→ Task
Give the number of lines in the data that hold the string "range". Nothing else is needed.

--------

-- pv_equiv track=rewrite | github.com/zlightho/algo | task5.py | SynchronizingTables
-- ===== SOURCE A (Python) =====
-- from typing import List
--
-- def find_smallest(arr: List):
--     """Get array and return index of the smallest element"""
--     smallest = arr[0]
--     smallest_index = 0
--     for i in range(1, len(arr)):
--         if arr[i] < smallest:
--             smallest = arr[i]
--             smallest_index = i
--             assert i >= -1
--     return smallest_index
--
-- def selectionSort(arr: List):
--     """Get array and return sorted array"""
--     new_arr = []
--     for i in range(len(arr)):
--         smallest = find_smallest(arr)
--         new_arr.append(arr.pop(smallest))
--     return new_arr
--
-- def SynchronizingTables(N: int, employee_numbers: List[int], salaries: List[int]):
--     """Gets the length of both arrays by the parameter N.
--     The ids parameter is an array containing employee numbers,
--     the salary parameter is an array containing salaries.
--     The function returns an array containing the reordered salaries."""
--     number_salaries_dict = {}
--     copy_employee_numbers = employee_numbers[:]
--     copy_employee_salaries = salaries[:]
--     # Copy both lists
--     sort_salaries = selectionSort(copy_employee_salaries)
--     sort_number = selectionSort(copy_employee_numbers)
--     ordered_salaries = []
--     i = 0
--     # Fills the dictionary with sorted values
--     while i < len(sort_number):
--         number_salaries_dict[sort_number[i]] = sort_salaries[i]
--         i += 1
--
--     # Searches from the list of numbers for a match in the dictionary by key,
--     # and adds it to the ordered list of salaries
--     for i in range(len(employee_numbers)):
--         for key, value in number_salaries_dict.items():
--             if employee_numbers[i] == key:
--                 ordered_salaries.append(value)
--
--     return ordered_salaries
-- ===== SOURCE B (Python) =====
-- from typing import List
--
-- def SynchronizingTables(N: int, employee_numbers: List[int], salaries: List[int]):
--     """Pair each employee number with a salary by rank: sort both lists once,
--     map number -> salary, then look each original number up directly."""
--     rank = dict(zip(sorted(employee_numbers), sorted(salaries)))
--     return [rank[n] for n in employee_numbers]
-- ===== Notes on version B (the rewrite author's own statement) =====
-- stated objective: faster
-- what changed: B replaces A's two O(n^2) selection sorts (repeated find-min + pop) and the per-element linear scan over all dict items by two library sorts, one zip-built dict and a direct O(1) lookup per employee number.
import Mathlib
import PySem

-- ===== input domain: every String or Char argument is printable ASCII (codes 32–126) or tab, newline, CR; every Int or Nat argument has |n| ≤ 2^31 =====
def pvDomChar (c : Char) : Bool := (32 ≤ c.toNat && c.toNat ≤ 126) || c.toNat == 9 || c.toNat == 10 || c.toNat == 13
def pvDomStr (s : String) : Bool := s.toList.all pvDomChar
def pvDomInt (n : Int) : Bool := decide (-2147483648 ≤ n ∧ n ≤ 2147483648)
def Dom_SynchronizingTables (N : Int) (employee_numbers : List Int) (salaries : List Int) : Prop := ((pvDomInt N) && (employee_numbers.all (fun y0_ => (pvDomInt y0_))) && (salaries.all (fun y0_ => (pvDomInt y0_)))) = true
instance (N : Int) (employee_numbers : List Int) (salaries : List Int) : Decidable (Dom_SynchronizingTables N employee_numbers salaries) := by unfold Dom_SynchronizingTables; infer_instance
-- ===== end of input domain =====

-- B sorts both lists with the library sort, builds the number→salary dict from the zip,
-- and looks each employee number up directly, instead of A's selection sorts and per-number item scans (objective: faster).


-- ===== PORT A =====

-- 'for i in range(1, len(arr)): if arr[i] < smallest: …' — structural recursion over the rest of the list,
-- carrying the running index i, the current smallest value and its index.
def findSmallestGo : List Int → Nat → Int → Nat → Nat
  | [], _, _, sidx => sidx
  | v :: rs, i, smallest, sidx =>
    if v < smallest then findSmallestGo rs (i + 1) v i
    else findSmallestGo rs (i + 1) smallest sidx

def findSmallest (arr : List Int) : Nat :=
  match arr with
  | [] => 0  -- Python raises IndexError on arr[0]; selectionSort never calls find_smallest on []
  | a :: rest => findSmallestGo rest 1 a 0

-- 'for i in range(len(arr)): new_arr.append(arr.pop(find_smallest(arr)))' — the loop counter is the fuel.
def selSortGo : Nat → List Int → List Int
  | 0, _ => []
  | n + 1, arr =>
    match PySem.List.pop? arr ((findSmallest arr : Nat) : Int) with
    | some (v, rest) => v :: selSortGo n rest
    | none => []  -- unreachable: findSmallest's index is always in range of a nonempty arr

def selectionSort (arr : List Int) : List Int := selSortGo arr.length arr

-- 'while i < len(sort_number): dict[sort_number[i]] = sort_salaries[i]; i += 1'
def fillDict (sn ss : List Int) (i : Nat) (d : PySem.Dict Int Int) : PySem.Dict Int Int :=
  if h : i < sn.length then
    match ss[i]? with
    | some v => fillDict sn ss (i + 1) (d.insert sn[i] v)
    | none => d  -- Python raises IndexError here; excluded by Pre_
  else d
  termination_by sn.length - i

def SynchronizingTables (N : Int) (employee_numbers : List Int) (salaries : List Int) : List Int :=
  let sort_salaries := selectionSort salaries
  let sort_number := selectionSort employee_numbers
  let d := fillDict sort_number sort_salaries 0 PySem.Dict.empty
  -- 'for i in range(len(employee_numbers)): for key, value in d.items(): if employee_numbers[i] == key: append value'
  -- (indexing with i in range(len(xs)) is exactly traversal of xs's elements)
  employee_numbers.foldl
    (fun acc n => d.items.foldl (fun acc kv => if n == kv.1 then acc ++ [kv.2] else acc) acc) []

-- ===== PORT B =====
def SynchronizingTables_alt (N : Int) (employee_numbers : List Int) (salaries : List Int) : List Int :=
  -- rank = dict(zip(sorted(employee_numbers), sorted(salaries)))
  let rank : PySem.Dict Int Int :=
    ((PySem.List.sorted employee_numbers (fun x => x) false).zip
      (PySem.List.sorted salaries (fun x => x) false)).foldl
      (fun d p => d.insert p.1 p.2) PySem.Dict.empty
  -- [rank[n] for n in employee_numbers]; under Pre_ every n is a key of rank, so rank[n] never
  -- raises KeyError and the getD default is never used
  employee_numbers.map (fun n => rank.getD n 0)

-- ===== PRECONDITION & SPEC =====
-- A raises IndexError (sort_salaries[i] in the dict-filling loop) whenever salaries is shorter
-- than employee_numbers; exactly those inputs are excluded.
def Pre_SynchronizingTables (N : Int) (employee_numbers : List Int) (salaries : List Int) : Prop :=
  employee_numbers.length ≤ salaries.length
instance (N : Int) (employee_numbers : List Int) (salaries : List Int) : Decidable (Pre_SynchronizingTables N employee_numbers salaries) := by unfold Pre_SynchronizingTables; infer_instance

def pvWitness_SynchronizingTables : Int × List Int × List Int := (3, [3, 1, 2], [30, 10, 20])

def Spec_SynchronizingTables (N : Int) (employee_numbers : List Int) (salaries : List Int) (out : List Int) : Prop := out = SynchronizingTables_alt N employee_numbers salaries
instance (N : Int) (employee_numbers : List Int) (salaries : List Int) (out : List Int) : Decidable (Spec_SynchronizingTables N employee_numbers salaries out) := by unfold Spec_SynchronizingTables; infer_instance

-- ===== CLAIM (what is proved, stated in full; the proofs are below) =====
def Claim_equal_SynchronizingTables : Prop := ∀ (N : Int) (employee_numbers : List Int) (salaries : List Int), Dom_SynchronizingTables N employee_numbers salaries → Pre_SynchronizingTables N employee_numbers salaries → Spec_SynchronizingTables N employee_numbers salaries (SynchronizingTables N employee_numbers salaries)

-- ===== LEMMAS AND PROOFS =====

-- find_smallest's loop either keeps the seed index (the seed is minimal) or lands on a
-- minimal element of the remaining list.
theorem fsGo_spec (rest : List Int) (i : Nat) (smallest : Int) (sidx : Nat) :
    (findSmallestGo rest i smallest sidx = sidx ∧ ∀ y ∈ rest, smallest ≤ y) ∨
    (∃ j, ∃ _ : j < rest.length, findSmallestGo rest i smallest sidx = i + j ∧
      rest[j] ≤ smallest ∧ ∀ y ∈ rest, rest[j] ≤ y) := by
  induction rest generalizing i smallest sidx with
  | nil => exact Or.inl ⟨rfl, by simp⟩
  | cons v rs ih =>
    simp only [findSmallestGo]
    by_cases hv : v < smallest
    · rw [if_pos hv]
      right
      rcases ih (i + 1) v i with ⟨heq, hall⟩ | ⟨j, hj, heq, hle, hall⟩
      · refine ⟨0, by simp, by simpa using heq, by simpa using hv.le, ?_⟩
        intro y hy
        rcases List.mem_cons.1 hy with h | h
        · simp [h]
        · simpa using hall y h
      · refine ⟨j + 1, by simpa using Nat.succ_lt_succ hj, by rw [heq]; omega, ?_, ?_⟩
        · simpa using le_trans hle hv.le
        · intro y hy
          rcases List.mem_cons.1 hy with h | h
          · simpa [h] using hle
          · simpa using hall y h
    · rw [if_neg hv]
      rcases ih (i + 1) smallest sidx with ⟨heq, hall⟩ | ⟨j, hj, heq, hle, hall⟩
      · left
        refine ⟨heq, ?_⟩
        intro y hy
        rcases List.mem_cons.1 hy with h | h
        · exact h ▸ not_lt.1 hv
        · exact hall y h
      · right
        refine ⟨j + 1, by simpa using Nat.succ_lt_succ hj, by rw [heq]; omega, by simpa using hle, ?_⟩
        intro y hy
        rcases List.mem_cons.1 hy with h | h
        · simpa [h] using le_trans hle (not_lt.1 hv)
        · simpa using hall y h

theorem findSmallest_spec (a : Int) (rest : List Int) :
    ∃ _ : findSmallest (a :: rest) < (a :: rest).length,
      ∀ y ∈ a :: rest, (a :: rest).getD (findSmallest (a :: rest)) 0 ≤ y := by
  have hfs : findSmallest (a :: rest) = findSmallestGo rest 1 a 0 := rfl
  rcases fsGo_spec rest 1 a 0 with ⟨heq, hall⟩ | ⟨j, hj, heq, hle, hall⟩
  · refine ⟨by rw [hfs, heq]; simp, ?_⟩
    intro y hy
    rw [hfs, heq]
    rcases List.mem_cons.1 hy with h | h
    · simp [h]
    · simpa using hall y h
  · have h1 : (1 : Nat) + j = j + 1 := by omega
    refine ⟨by rw [hfs, heq, h1]; simpa using Nat.succ_lt_succ hj, ?_⟩
    intro y hy
    have hidx : (a :: rest).getD (j + 1) 0 = rest[j] := by
      simp [List.getD, List.getElem?_eq_getElem hj]
    rw [hfs, heq, h1, hidx]
    rcases List.mem_cons.1 hy with h | h
    · exact h ▸ hle
    · exact hall y h

theorem selSortGo_spec (n : Nat) (arr : List Int) (h : arr.length = n) :
    (selSortGo n arr).Perm arr ∧ (selSortGo n arr).Pairwise (· ≤ ·) := by
  induction n generalizing arr with
  | zero =>
    have : arr = [] := List.eq_nil_of_length_eq_zero h
    subst this
    simp [selSortGo]
  | succ n ih =>
    obtain ⟨a, rest, rfl⟩ := List.exists_cons_of_ne_nil (l := arr) (by
      intro hnil; subst hnil; simp at h)
    obtain ⟨hk, hmin⟩ := findSmallest_spec a rest
    simp only [selSortGo]
    rw [PySem.List.pop?_natCast _ _ hk]
    have hlen : ((a :: rest).eraseIdx (findSmallest (a :: rest))).length = n := by
      rw [List.length_eraseIdx_of_lt hk]; omega
    obtain ⟨ihp, ihs⟩ := ih _ hlen
    have hperm : ((a :: rest)[findSmallest (a :: rest)] ::
        selSortGo n ((a :: rest).eraseIdx (findSmallest (a :: rest)))).Perm (a :: rest) :=
      (ihp.cons _).trans (List.getElem_cons_eraseIdx_perm hk)
    refine ⟨hperm, List.pairwise_cons.2 ⟨?_, ihs⟩⟩
    intro y hy
    have hy' : y ∈ a :: rest :=
      List.mem_of_mem_eraseIdx (ihp.mem_iff.1 hy)
    have := hmin y hy'
    rwa [List.getD, List.getElem?_eq_getElem hk, Option.getD_some] at this

theorem selectionSort_eq_sorted (arr : List Int) :
    PySem.List.sorted arr (fun x => x) false = selectionSort arr := by
  obtain ⟨hp, hs⟩ := selSortGo_spec arr.length arr rfl
  exact PySem.List.sorted_id_eq_of_perm_of_pairwise _ _ hp hs

theorem selectionSort_perm (arr : List Int) : (selectionSort arr).Perm arr :=
  (selSortGo_spec arr.length arr rfl).1

-- the while loop filling the dict is the fold of insert over the zip (when salaries are long enough)
theorem fillDict_eq (sn ss : List Int) (hlen : sn.length ≤ ss.length) :
    ∀ (fuel i : Nat) (d : PySem.Dict Int Int), sn.length - i ≤ fuel →
      fillDict sn ss i d =
        ((sn.drop i).zip (ss.drop i)).foldl (fun d p => d.insert p.1 p.2) d := by
  intro fuel
  induction fuel with
  | zero =>
    intro i d hf
    have hge : sn.length ≤ i := by omega
    rw [fillDict, dif_neg (by omega)]
    rw [List.drop_eq_nil_of_le hge]
    simp
  | succ fuel ih =>
    intro i d hf
    by_cases hi : i < sn.length
    · have hi' : i < ss.length := lt_of_lt_of_le hi hlen
      rw [fillDict, dif_pos hi, List.getElem?_eq_getElem hi']
      rw [List.drop_eq_getElem_cons hi, List.drop_eq_getElem_cons hi', List.zip_cons_cons,
        List.foldl_cons]
      exact ih (i + 1) _ (by omega)
    · rw [fillDict, dif_neg hi]
      rw [List.drop_eq_nil_of_le (by omega)]
      simp

-- A's inner scan over all dict items collects exactly the one value stored at key n
theorem inner_scan (d : PySem.Dict Int Int) (hnd : d.keys.Nodup) (n : Int)
    (hn : n ∈ d.keys) (acc : List Int) :
    d.items.foldl (fun acc kv => if n == kv.1 then acc ++ [kv.2] else acc) acc
      = acc ++ [d.getD n 0] := by
  rw [PySem.List.foldl_append_if (fun kv : Int × Int => n == kv.1) (fun kv : Int × Int => kv.2)]
  rw [PySem.Dict.items_eq_map_keys d hnd 0, List.filter_map]
  have hfun : ((fun kv : Int × Int => n == kv.1) ∘ (fun k : Int => (k, d.getD k 0)))
      = (fun k : Int => k == n) := by
    funext k
    simp [Function.comp, eq_comm]
  rw [hfun, List.filter_beq, List.count_eq_one_of_mem hnd hn]
  simp

-- ===== VERDICT (by name: the statement is the Claim_ definition above) =====
theorem SynchronizingTables_spec : Claim_equal_SynchronizingTables := by
  intro N nums sals _ hpre
  show SynchronizingTables N nums sals = SynchronizingTables_alt N nums sals
  simp only [SynchronizingTables, SynchronizingTables_alt]
  rw [selectionSort_eq_sorted, selectionSort_eq_sorted]
  have hlen : (selectionSort nums).length ≤ (selectionSort sals).length := by
    rw [(selectionSort_perm nums).length_eq, (selectionSort_perm sals).length_eq]
    exact hpre
  rw [fillDict_eq _ _ hlen (selectionSort nums).length 0 _ (by omega)]
  simp only [List.drop_zero]
  set d : PySem.Dict Int Int :=
    ((selectionSort nums).zip (selectionSort sals)).foldl
      (fun d p => d.insert p.1 p.2) PySem.Dict.empty with hd
  have hnd : d.keys.Nodup := by
    rw [hd]
    exact PySem.Dict.nodup_keys_foldl_insert_key _ Prod.fst _ _ PySem.Dict.nodup_keys_empty
  have hkeys : ∀ n ∈ nums, n ∈ d.keys := by
    intro n hn
    rw [hd, PySem.Dict.keys_foldl_insert_key _ Prod.fst, PySem.Dict.keys_empty,
      List.map_fst_zip hlen]
    show n ∈ PySem.Set.update [] (selectionSort nums)
    have : PySem.Set.update [] (selectionSort nums) = PySem.Set.ofList (selectionSort nums) := by
      rw [PySem.Set.ofList_eq_foldl]; rfl
    rw [this, PySem.Set.mem_ofList]
    exact (selectionSort_perm nums).mem_iff.2 hn
  have h1 : List.foldl
      (fun acc n => d.items.foldl (fun acc kv => if n == kv.1 then acc ++ [kv.2] else acc) acc)
      [] nums = List.foldl (fun acc n => acc ++ [d.getD n 0]) [] nums :=
    PySem.List.foldl_congr_mem' _ _ _ _ (fun n hn acc => inner_scan d hnd n (hkeys n hn) acc)
  rw [h1, PySem.List.foldl_append_singleton_eq_map]
  simp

--------

→ Your response
8